Below are some records. Set each one down exactly as it reads.

→ **RECORDS TO USE**
====================

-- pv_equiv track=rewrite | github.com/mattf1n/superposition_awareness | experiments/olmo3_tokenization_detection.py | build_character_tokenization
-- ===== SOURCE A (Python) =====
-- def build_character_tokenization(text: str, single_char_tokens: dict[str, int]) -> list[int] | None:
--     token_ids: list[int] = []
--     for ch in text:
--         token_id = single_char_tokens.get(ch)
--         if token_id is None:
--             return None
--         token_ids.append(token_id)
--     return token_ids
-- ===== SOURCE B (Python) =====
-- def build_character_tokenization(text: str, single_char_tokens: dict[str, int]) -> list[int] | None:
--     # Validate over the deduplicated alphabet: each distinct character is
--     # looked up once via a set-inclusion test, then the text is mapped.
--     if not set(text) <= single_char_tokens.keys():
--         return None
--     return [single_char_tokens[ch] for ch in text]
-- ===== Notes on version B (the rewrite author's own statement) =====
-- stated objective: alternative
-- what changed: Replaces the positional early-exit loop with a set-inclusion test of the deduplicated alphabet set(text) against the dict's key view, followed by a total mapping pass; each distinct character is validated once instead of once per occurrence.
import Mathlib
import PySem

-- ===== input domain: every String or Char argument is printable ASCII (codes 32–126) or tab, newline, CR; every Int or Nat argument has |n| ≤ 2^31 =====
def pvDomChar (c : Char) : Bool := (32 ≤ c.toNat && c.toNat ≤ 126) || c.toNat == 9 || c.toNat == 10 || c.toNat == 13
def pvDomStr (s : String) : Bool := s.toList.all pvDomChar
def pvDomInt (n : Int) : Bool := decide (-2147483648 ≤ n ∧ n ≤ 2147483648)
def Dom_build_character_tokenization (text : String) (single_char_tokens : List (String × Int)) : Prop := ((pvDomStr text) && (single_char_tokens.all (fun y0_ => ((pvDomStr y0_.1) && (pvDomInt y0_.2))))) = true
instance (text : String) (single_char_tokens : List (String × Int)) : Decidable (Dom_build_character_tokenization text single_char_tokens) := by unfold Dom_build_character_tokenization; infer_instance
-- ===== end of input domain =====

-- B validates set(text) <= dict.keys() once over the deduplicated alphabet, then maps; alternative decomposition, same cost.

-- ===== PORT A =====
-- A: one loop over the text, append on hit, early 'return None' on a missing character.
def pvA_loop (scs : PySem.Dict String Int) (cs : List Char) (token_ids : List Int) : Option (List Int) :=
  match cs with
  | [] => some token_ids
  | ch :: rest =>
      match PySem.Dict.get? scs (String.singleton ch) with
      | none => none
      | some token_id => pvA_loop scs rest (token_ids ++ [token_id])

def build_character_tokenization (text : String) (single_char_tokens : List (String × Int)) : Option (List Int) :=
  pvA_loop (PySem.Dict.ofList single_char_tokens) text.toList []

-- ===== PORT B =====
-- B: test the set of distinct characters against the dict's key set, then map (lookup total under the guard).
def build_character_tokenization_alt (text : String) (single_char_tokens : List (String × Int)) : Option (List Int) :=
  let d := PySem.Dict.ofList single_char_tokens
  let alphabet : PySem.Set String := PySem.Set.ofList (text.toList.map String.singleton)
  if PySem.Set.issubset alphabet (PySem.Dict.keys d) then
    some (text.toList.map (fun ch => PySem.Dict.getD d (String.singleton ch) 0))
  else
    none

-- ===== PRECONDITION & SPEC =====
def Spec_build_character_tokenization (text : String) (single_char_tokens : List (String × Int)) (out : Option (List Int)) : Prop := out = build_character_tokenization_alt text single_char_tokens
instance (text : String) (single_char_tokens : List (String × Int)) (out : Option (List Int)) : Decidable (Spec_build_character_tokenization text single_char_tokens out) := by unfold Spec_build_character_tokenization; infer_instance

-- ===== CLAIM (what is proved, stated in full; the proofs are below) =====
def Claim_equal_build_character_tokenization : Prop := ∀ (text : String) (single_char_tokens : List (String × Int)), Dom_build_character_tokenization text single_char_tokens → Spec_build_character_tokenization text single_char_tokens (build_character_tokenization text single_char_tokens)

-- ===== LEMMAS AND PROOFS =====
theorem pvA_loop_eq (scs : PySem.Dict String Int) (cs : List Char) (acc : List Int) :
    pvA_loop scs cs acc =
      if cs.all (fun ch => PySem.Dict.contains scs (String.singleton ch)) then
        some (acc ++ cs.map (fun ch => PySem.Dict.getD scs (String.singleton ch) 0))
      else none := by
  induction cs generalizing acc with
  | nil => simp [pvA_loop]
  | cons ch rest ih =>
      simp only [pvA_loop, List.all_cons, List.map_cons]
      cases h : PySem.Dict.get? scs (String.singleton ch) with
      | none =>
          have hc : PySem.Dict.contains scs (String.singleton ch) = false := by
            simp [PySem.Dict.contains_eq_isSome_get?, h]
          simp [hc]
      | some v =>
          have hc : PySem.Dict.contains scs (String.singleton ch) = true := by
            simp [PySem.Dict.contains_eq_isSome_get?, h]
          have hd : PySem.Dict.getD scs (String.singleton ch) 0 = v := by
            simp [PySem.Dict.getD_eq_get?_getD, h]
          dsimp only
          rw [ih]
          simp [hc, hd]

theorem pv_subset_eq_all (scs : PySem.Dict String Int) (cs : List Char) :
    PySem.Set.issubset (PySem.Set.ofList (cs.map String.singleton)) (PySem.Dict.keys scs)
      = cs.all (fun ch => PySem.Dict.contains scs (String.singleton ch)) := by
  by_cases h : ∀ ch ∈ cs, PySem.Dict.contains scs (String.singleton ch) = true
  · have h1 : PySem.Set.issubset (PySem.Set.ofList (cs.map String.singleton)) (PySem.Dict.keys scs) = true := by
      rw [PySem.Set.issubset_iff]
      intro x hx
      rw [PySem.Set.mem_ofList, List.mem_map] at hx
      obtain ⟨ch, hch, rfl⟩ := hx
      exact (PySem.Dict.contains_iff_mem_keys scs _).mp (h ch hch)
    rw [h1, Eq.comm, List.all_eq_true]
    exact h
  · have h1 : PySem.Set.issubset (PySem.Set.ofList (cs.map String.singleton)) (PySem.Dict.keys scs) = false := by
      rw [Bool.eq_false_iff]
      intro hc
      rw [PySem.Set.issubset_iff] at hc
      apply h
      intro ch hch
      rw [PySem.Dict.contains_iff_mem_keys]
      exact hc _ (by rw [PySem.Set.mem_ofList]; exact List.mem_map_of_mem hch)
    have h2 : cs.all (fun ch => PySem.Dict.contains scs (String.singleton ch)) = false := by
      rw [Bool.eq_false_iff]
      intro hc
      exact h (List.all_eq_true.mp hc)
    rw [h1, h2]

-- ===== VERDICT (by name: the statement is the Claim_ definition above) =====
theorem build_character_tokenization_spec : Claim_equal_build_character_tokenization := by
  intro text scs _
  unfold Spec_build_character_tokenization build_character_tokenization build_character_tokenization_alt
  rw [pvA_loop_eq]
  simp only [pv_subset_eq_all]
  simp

====================

→ **REPLY TO THE EXERCISE**
-- pv_equiv track=rewrite | github.com/mattf1n/superposition_awareness | experiments/olmo3_tokenization_detection.py | build_character_tokenization
-- ===== SOURCE A (Python) =====
-- def build_character_tokenization(text: str, single_char_tokens: dict[str, int]) -> list[int] | None:
--     token_ids: list[int] = []
--     for ch in text:
--         token_id = single_char_tokens.get(ch)
--         if token_id is None:
--             return None
--         token_ids.append(token_id)
--     return token_ids
-- ===== SOURCE B (Python) =====
-- def build_character_tokenization(text: str, single_char_tokens: dict[str, int]) -> list[int] | None:
--     # Validate over the deduplicated alphabet: each distinct character is
--     # looked up once via a set-inclusion test, then the text is mapped.
--     if not set(text) <= single_char_tokens.keys():
--         return None
--     return [single_char_tokens[ch] for ch in text]
-- ===== Notes on version B (the rewrite author's own statement) =====
-- stated objective: alternative
-- what changed: Replaces the positional early-exit loop with a set-inclusion test of the deduplicated alphabet set(text) against the dict's key view, followed by a total mapping pass; each distinct character is validated once instead of once per occurrence.
import Mathlib
import PySem

-- ===== input domain: every String or Char argument is printable ASCII (codes 32–126) or tab, newline, CR; every Int or Nat argument has |n| ≤ 2^31 =====
def pvDomChar (c : Char) : Bool := (32 ≤ c.toNat && c.toNat ≤ 126) || c.toNat == 9 || c.toNat == 10 || c.toNat == 13
def pvDomStr (s : String) : Bool := s.toList.all pvDomChar
def pvDomInt (n : Int) : Bool := decide (-2147483648 ≤ n ∧ n ≤ 2147483648)
def Dom_build_character_tokenization (text : String) (single_char_tokens : List (String × Int)) : Prop := ((pvDomStr text) && (single_char_tokens.all (fun y0_ => ((pvDomStr y0_.1) && (pvDomInt y0_.2))))) = true
instance (text : String) (single_char_tokens : List (String × Int)) : Decidable (Dom_build_character_tokenization text single_char_tokens) := by unfold Dom_build_character_tokenization; infer_instance
-- ===== end of input domain =====

-- B validates set(text) <= dict.keys() once over the deduplicated alphabet, then maps; alternative decomposition, same cost.

-- ===== PORT A =====
-- A: one loop over the text, append on hit, early 'return None' on a missing character.
def pvA_loop (scs : PySem.Dict String Int) (cs : List Char) (token_ids : List Int) : Option (List Int) :=
  match cs with
  | [] => some token_ids
  | ch :: rest =>
      match PySem.Dict.get? scs (String.singleton ch) with
      | none => none
      | some token_id => pvA_loop scs rest (token_ids ++ [token_id])

def build_character_tokenization (text : String) (single_char_tokens : List (String × Int)) : Option (List Int) :=
  pvA_loop (PySem.Dict.ofList single_char_tokens) text.toList []

-- ===== PORT B =====
-- B: test the set of distinct characters against the dict's key set, then map (lookup total under the guard).
def build_character_tokenization_alt (text : String) (single_char_tokens : List (String × Int)) : Option (List Int) :=
  let d := PySem.Dict.ofList single_char_tokens
  let alphabet : PySem.Set String := PySem.Set.ofList (text.toList.map String.singleton)
  if PySem.Set.issubset alphabet (PySem.Dict.keys d) then
    some (text.toList.map (fun ch => PySem.Dict.getD d (String.singleton ch) 0))
  else
    none

-- ===== PRECONDITION & SPEC =====
def Spec_build_character_tokenization (text : String) (single_char_tokens : List (String × Int)) (out : Option (List Int)) : Prop := out = build_character_tokenization_alt text single_char_tokens
instance (text : String) (single_char_tokens : List (String × Int)) (out : Option (List Int)) : Decidable (Spec_build_character_tokenization text single_char_tokens out) := by unfold Spec_build_character_tokenization; infer_instance

-- ===== CLAIM (what is proved, stated in full; the proofs are below) =====
def Claim_equal_build_character_tokenization : Prop := ∀ (text : String) (single_char_tokens : List (String × Int)), Dom_build_character_tokenization text single_char_tokens → Spec_build_character_tokenization text single_char_tokens (build_character_tokenization text single_char_tokens)

-- ===== LEMMAS AND PROOFS =====
theorem pvA_loop_eq (scs : PySem.Dict String Int) (cs : List Char) (acc : List Int) :
    pvA_loop scs cs acc =
      if cs.all (fun ch => PySem.Dict.contains scs (String.singleton ch)) then
        some (acc ++ cs.map (fun ch => PySem.Dict.getD scs (String.singleton ch) 0))
      else none := by
  induction cs generalizing acc with
  | nil => simp [pvA_loop]
  | cons ch rest ih =>
      simp only [pvA_loop, List.all_cons, List.map_cons]
      cases h : PySem.Dict.get? scs (String.singleton ch) with
      | none =>
          have hc : PySem.Dict.contains scs (String.singleton ch) = false := by
            simp [PySem.Dict.contains_eq_isSome_get?, h]
          simp [hc]
      | some v =>
          have hc : PySem.Dict.contains scs (String.singleton ch) = true := by
            simp [PySem.Dict.contains_eq_isSome_get?, h]
          have hd : PySem.Dict.getD scs (String.singleton ch) 0 = v := by
            simp [PySem.Dict.getD_eq_get?_getD, h]
          dsimp only
          rw [ih]
          simp [hc, hd]

theorem pv_subset_eq_all (scs : PySem.Dict String Int) (cs : List Char) :
    PySem.Set.issubset (PySem.Set.ofList (cs.map String.singleton)) (PySem.Dict.keys scs)
      = cs.all (fun ch => PySem.Dict.contains scs (String.singleton ch)) := by
  by_cases h : ∀ ch ∈ cs, PySem.Dict.contains scs (String.singleton ch) = true
  · have h1 : PySem.Set.issubset (PySem.Set.ofList (cs.map String.singleton)) (PySem.Dict.keys scs) = true := by
      rw [PySem.Set.issubset_iff]
      intro x hx
      rw [PySem.Set.mem_ofList, List.mem_map] at hx
      obtain ⟨ch, hch, rfl⟩ := hx
      exact (PySem.Dict.contains_iff_mem_keys scs _).mp (h ch hch)
    rw [h1, Eq.comm, List.all_eq_true]
    exact h
  · have h1 : PySem.Set.issubset (PySem.Set.ofList (cs.map String.singleton)) (PySem.Dict.keys scs) = false := by
      rw [Bool.eq_false_iff]
      intro hc
      rw [PySem.Set.issubset_iff] at hc
      apply h
      intro ch hch
      rw [PySem.Dict.contains_iff_mem_keys]
      exact hc _ (by rw [PySem.Set.mem_ofList]; exact List.mem_map_of_mem hch)
    have h2 : cs.all (fun ch => PySem.Dict.contains scs (String.singleton ch)) = false := by
      rw [Bool.eq_false_iff]
      intro hc
      exact h (List.all_eq_true.mp hc)
    rw [h1, h2]

-- ===== VERDICT (by name: the statement is the Claim_ definition above) =====
theorem build_character_tokenization_spec : Claim_equal_build_character_tokenization := by
  intro text scs _
  unfold Spec_build_character_tokenization build_character_tokenization build_character_tokenization_alt
  rw [pvA_loop_eq]
  simp only [pv_subset_eq_all]
  simp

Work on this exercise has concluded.